▸ **What to produce**
Once the line with "(prefList t l) := by" is found in the entries below, print it and each following line exactly, stopping after the line with "simp [stepA, bump, combo, dstep_eq]]"; print nothing else.
++++++++
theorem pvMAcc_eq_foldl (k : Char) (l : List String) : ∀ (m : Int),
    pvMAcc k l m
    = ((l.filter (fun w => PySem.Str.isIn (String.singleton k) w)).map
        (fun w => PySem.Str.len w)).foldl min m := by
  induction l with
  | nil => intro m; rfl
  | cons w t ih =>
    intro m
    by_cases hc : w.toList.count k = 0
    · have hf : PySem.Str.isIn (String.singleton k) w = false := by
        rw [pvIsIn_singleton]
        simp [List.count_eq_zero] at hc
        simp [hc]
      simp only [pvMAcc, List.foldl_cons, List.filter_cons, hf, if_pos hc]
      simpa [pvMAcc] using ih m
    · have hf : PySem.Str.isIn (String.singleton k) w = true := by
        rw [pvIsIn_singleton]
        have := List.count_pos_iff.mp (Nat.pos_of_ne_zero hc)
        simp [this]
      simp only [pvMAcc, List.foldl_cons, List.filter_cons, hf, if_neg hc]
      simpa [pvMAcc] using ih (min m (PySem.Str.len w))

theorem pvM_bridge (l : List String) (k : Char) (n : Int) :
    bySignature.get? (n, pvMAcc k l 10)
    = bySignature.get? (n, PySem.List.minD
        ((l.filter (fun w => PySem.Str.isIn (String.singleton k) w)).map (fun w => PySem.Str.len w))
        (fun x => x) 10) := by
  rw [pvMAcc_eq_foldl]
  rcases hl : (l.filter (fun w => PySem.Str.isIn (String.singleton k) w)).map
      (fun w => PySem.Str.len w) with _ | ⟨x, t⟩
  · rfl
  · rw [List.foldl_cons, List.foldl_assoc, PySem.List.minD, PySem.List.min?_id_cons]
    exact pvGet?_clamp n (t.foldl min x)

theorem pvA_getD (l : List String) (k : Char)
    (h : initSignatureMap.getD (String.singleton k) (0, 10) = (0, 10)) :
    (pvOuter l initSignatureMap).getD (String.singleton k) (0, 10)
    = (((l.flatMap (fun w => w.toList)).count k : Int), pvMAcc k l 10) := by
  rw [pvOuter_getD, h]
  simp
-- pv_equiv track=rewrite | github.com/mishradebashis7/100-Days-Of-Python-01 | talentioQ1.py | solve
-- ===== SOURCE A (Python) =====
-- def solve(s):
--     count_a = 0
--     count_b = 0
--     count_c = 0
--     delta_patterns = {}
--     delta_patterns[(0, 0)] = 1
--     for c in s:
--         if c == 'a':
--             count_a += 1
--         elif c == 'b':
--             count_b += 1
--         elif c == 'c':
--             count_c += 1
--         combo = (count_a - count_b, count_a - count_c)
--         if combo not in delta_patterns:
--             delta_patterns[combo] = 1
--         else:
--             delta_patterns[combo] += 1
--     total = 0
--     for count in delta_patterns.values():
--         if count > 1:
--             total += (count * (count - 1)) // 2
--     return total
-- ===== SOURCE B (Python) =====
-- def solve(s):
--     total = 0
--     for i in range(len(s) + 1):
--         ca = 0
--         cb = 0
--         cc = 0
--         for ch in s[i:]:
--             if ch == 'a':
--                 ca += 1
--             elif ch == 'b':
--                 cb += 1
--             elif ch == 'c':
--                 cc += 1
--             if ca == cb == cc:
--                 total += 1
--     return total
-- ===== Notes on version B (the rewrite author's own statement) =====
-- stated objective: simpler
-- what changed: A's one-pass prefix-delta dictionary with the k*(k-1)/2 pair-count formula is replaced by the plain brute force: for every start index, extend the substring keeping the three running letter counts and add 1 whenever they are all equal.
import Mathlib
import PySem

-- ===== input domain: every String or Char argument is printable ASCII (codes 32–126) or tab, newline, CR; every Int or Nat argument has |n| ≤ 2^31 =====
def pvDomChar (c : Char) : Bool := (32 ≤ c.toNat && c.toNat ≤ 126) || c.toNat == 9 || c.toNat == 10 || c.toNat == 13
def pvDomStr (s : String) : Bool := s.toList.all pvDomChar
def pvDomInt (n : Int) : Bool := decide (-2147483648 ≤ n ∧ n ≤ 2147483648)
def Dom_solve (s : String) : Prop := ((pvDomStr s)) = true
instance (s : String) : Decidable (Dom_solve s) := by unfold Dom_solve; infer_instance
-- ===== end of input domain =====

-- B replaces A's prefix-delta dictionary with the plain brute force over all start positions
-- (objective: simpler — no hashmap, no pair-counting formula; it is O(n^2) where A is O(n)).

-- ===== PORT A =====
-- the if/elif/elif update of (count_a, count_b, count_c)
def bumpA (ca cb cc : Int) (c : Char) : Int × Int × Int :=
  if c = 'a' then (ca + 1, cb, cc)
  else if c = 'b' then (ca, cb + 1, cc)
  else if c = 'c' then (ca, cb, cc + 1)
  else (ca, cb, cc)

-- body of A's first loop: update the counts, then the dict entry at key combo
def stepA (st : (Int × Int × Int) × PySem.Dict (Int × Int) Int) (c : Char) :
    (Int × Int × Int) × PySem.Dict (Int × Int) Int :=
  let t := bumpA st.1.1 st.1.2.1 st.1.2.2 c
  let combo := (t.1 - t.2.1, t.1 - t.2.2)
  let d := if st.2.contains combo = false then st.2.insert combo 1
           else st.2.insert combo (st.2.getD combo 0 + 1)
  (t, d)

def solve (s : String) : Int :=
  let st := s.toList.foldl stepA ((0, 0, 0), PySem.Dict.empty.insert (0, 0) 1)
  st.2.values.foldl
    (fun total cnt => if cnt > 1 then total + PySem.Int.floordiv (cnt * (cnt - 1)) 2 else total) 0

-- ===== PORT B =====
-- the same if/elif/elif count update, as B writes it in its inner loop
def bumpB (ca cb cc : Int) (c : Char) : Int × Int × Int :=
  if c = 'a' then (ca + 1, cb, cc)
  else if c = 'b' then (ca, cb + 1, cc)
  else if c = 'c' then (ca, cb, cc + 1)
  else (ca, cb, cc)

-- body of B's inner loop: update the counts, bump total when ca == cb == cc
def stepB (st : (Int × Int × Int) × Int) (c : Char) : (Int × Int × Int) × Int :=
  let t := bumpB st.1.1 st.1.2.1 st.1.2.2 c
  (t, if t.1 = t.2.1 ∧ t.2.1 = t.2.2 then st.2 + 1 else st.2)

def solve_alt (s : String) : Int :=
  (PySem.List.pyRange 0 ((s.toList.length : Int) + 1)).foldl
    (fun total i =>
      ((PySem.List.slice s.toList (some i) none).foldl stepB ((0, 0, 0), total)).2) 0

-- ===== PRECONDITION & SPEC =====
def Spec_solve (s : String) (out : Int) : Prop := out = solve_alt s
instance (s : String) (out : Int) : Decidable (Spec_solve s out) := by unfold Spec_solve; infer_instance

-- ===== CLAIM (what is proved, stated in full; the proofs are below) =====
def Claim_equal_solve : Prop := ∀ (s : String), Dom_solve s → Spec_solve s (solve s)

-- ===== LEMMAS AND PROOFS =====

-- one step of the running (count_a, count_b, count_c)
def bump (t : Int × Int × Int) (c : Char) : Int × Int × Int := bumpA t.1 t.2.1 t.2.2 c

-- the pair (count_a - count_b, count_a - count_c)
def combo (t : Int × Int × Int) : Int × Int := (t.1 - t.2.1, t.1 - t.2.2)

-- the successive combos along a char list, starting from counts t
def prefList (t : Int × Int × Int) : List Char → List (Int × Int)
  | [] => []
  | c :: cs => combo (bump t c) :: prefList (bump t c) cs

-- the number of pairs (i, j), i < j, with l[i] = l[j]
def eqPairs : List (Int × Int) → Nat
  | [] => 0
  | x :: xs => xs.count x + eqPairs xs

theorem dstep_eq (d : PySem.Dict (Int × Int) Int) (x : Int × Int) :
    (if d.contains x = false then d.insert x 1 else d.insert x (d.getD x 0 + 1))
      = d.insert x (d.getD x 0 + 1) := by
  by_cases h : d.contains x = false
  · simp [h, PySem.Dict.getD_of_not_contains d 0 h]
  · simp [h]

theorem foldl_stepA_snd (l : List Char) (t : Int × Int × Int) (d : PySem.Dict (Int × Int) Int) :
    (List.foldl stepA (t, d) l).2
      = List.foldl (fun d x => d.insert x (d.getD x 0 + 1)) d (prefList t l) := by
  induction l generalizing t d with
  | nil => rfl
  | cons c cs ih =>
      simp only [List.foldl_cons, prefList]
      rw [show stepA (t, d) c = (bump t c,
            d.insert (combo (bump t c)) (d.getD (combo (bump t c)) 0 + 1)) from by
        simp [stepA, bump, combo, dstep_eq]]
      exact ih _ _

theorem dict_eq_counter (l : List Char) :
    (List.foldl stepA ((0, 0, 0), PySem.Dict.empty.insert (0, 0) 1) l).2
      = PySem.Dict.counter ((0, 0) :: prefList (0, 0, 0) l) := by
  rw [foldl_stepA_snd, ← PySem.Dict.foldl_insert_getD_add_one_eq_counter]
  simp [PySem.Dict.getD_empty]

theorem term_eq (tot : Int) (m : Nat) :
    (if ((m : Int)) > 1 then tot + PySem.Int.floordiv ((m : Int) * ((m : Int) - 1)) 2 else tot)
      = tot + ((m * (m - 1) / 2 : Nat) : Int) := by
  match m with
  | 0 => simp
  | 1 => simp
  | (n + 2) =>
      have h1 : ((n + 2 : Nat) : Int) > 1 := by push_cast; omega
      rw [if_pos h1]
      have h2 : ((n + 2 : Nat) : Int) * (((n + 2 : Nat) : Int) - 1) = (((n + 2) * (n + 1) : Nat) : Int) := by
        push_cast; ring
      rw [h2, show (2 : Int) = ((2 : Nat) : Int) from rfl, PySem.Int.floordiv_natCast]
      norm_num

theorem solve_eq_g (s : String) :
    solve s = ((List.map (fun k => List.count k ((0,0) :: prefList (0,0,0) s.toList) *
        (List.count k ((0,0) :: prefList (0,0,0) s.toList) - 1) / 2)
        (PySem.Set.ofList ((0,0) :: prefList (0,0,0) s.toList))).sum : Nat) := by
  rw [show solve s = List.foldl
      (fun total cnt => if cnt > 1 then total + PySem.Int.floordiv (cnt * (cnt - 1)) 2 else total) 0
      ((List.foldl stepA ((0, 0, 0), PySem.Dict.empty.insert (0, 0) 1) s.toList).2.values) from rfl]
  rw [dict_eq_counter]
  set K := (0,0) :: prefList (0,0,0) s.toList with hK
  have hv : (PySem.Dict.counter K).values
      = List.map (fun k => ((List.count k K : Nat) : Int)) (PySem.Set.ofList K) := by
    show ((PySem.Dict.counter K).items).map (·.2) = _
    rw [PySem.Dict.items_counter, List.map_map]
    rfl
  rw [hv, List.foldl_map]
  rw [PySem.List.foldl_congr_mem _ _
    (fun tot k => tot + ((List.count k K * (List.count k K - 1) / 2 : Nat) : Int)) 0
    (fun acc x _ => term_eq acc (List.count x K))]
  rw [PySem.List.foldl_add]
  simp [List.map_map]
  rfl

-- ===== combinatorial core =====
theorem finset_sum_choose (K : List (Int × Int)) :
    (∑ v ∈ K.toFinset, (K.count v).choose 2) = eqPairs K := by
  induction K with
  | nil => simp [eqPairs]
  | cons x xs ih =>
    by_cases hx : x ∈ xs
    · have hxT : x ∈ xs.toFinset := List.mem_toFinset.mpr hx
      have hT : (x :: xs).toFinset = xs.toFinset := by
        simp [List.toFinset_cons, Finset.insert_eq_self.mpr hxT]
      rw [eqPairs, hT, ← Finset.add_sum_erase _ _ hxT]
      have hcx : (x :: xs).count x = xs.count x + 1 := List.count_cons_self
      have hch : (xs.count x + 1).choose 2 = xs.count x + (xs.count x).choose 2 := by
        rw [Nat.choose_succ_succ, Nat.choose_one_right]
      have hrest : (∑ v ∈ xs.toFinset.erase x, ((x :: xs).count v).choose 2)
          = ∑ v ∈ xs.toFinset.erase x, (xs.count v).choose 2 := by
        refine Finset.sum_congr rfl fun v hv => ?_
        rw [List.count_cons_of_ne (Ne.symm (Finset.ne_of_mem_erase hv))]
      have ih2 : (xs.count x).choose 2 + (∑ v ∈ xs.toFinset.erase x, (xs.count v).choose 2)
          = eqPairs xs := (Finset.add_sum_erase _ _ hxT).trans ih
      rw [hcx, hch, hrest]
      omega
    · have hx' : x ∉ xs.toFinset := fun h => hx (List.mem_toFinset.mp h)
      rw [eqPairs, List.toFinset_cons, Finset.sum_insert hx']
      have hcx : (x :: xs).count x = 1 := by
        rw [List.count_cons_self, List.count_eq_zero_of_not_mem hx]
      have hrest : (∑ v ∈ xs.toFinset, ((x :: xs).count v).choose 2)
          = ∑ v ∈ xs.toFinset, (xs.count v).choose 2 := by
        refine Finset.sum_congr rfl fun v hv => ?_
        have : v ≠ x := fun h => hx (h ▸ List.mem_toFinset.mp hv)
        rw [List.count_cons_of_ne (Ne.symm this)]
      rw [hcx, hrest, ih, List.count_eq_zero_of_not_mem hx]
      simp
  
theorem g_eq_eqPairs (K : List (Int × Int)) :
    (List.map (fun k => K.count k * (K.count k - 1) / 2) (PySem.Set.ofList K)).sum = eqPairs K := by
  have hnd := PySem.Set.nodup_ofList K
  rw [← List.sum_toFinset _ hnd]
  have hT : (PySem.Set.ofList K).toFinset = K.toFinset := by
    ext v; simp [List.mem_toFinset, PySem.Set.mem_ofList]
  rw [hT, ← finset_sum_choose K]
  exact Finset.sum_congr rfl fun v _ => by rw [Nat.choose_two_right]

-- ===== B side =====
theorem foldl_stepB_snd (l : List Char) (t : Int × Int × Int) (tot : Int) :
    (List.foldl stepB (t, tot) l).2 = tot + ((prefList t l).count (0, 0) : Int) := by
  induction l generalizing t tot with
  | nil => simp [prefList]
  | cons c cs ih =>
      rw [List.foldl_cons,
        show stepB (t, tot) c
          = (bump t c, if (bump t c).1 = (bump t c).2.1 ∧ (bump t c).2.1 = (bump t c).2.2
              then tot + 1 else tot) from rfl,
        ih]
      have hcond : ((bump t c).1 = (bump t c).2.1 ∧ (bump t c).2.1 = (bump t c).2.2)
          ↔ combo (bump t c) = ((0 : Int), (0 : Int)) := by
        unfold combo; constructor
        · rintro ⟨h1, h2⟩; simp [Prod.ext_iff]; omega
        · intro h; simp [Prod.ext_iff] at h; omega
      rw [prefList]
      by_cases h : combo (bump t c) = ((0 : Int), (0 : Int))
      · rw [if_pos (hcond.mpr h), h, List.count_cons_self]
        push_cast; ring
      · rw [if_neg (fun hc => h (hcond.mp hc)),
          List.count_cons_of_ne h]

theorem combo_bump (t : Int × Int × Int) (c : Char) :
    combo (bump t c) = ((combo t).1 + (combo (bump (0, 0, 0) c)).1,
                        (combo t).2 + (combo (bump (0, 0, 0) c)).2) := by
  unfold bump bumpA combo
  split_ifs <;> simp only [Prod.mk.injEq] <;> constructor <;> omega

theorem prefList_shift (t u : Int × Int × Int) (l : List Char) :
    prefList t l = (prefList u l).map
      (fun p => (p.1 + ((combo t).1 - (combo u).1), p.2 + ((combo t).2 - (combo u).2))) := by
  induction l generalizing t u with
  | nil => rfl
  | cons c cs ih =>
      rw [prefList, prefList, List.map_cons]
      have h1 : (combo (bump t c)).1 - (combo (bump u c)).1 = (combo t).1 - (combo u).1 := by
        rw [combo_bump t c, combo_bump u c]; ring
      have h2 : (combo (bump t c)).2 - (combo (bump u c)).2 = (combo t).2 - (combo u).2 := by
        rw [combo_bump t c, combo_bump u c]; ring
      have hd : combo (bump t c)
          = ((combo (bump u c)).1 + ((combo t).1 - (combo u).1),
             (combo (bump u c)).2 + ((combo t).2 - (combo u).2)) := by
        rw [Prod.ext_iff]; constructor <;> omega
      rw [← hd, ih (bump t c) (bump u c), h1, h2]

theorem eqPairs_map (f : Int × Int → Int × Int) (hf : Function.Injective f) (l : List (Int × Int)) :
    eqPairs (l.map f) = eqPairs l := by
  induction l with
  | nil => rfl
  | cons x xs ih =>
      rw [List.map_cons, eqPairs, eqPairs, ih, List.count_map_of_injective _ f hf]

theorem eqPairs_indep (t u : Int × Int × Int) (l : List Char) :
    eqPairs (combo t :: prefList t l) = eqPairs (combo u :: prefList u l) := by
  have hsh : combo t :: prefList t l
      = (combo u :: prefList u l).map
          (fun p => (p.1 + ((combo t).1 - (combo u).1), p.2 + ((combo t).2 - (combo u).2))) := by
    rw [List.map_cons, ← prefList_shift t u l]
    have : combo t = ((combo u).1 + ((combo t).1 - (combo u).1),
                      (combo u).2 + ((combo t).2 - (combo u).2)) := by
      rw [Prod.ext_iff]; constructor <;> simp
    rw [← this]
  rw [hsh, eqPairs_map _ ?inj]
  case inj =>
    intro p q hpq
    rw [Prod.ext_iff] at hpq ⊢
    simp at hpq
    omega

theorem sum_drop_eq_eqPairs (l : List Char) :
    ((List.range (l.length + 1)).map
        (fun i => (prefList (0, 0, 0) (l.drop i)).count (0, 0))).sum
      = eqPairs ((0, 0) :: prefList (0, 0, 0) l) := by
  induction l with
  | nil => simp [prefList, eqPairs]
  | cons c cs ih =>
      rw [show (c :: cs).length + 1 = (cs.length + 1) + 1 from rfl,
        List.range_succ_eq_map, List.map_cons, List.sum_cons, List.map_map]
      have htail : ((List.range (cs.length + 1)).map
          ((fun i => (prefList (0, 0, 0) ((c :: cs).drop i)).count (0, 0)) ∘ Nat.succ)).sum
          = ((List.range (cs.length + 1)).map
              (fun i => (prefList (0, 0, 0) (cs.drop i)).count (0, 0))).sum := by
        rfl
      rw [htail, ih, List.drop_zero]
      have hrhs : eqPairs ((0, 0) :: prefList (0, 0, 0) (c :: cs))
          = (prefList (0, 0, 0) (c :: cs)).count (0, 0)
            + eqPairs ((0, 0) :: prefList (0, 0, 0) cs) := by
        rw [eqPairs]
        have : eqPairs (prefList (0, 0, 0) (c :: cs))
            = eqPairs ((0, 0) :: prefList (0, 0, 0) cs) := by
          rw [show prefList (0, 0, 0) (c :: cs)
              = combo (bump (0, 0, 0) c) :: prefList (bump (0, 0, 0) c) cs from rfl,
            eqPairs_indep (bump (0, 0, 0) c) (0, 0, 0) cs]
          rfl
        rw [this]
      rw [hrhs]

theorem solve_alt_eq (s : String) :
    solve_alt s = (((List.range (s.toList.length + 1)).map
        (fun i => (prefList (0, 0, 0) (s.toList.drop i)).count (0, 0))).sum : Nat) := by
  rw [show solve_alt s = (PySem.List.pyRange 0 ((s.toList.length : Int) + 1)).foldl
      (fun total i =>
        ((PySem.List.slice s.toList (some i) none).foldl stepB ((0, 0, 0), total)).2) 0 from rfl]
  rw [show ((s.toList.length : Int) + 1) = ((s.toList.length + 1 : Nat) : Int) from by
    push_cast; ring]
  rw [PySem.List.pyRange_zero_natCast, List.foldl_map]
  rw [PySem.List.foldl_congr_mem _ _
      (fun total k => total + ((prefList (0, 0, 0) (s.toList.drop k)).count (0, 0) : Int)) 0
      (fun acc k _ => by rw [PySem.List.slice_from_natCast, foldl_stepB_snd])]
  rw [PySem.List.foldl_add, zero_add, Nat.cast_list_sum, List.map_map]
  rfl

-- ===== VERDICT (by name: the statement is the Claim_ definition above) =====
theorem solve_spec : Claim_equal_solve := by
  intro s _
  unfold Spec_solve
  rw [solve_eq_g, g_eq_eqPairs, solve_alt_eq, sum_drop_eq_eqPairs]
++++++++
▸ **The completed task**
      = List.foldl (fun d x => d.insert x (d.getD x 0 + 1)) d (prefList t l) := by
  induction l generalizing t d with
  | nil => rfl
  | cons c cs ih =>
      simp only [List.foldl_cons, prefList]
      rw [show stepA (t, d) c = (bump t c,
            d.insert (combo (bump t c)) (d.getD (combo (bump t c)) 0 + 1)) from by
        simp [stepA, bump, combo, dstep_eq]]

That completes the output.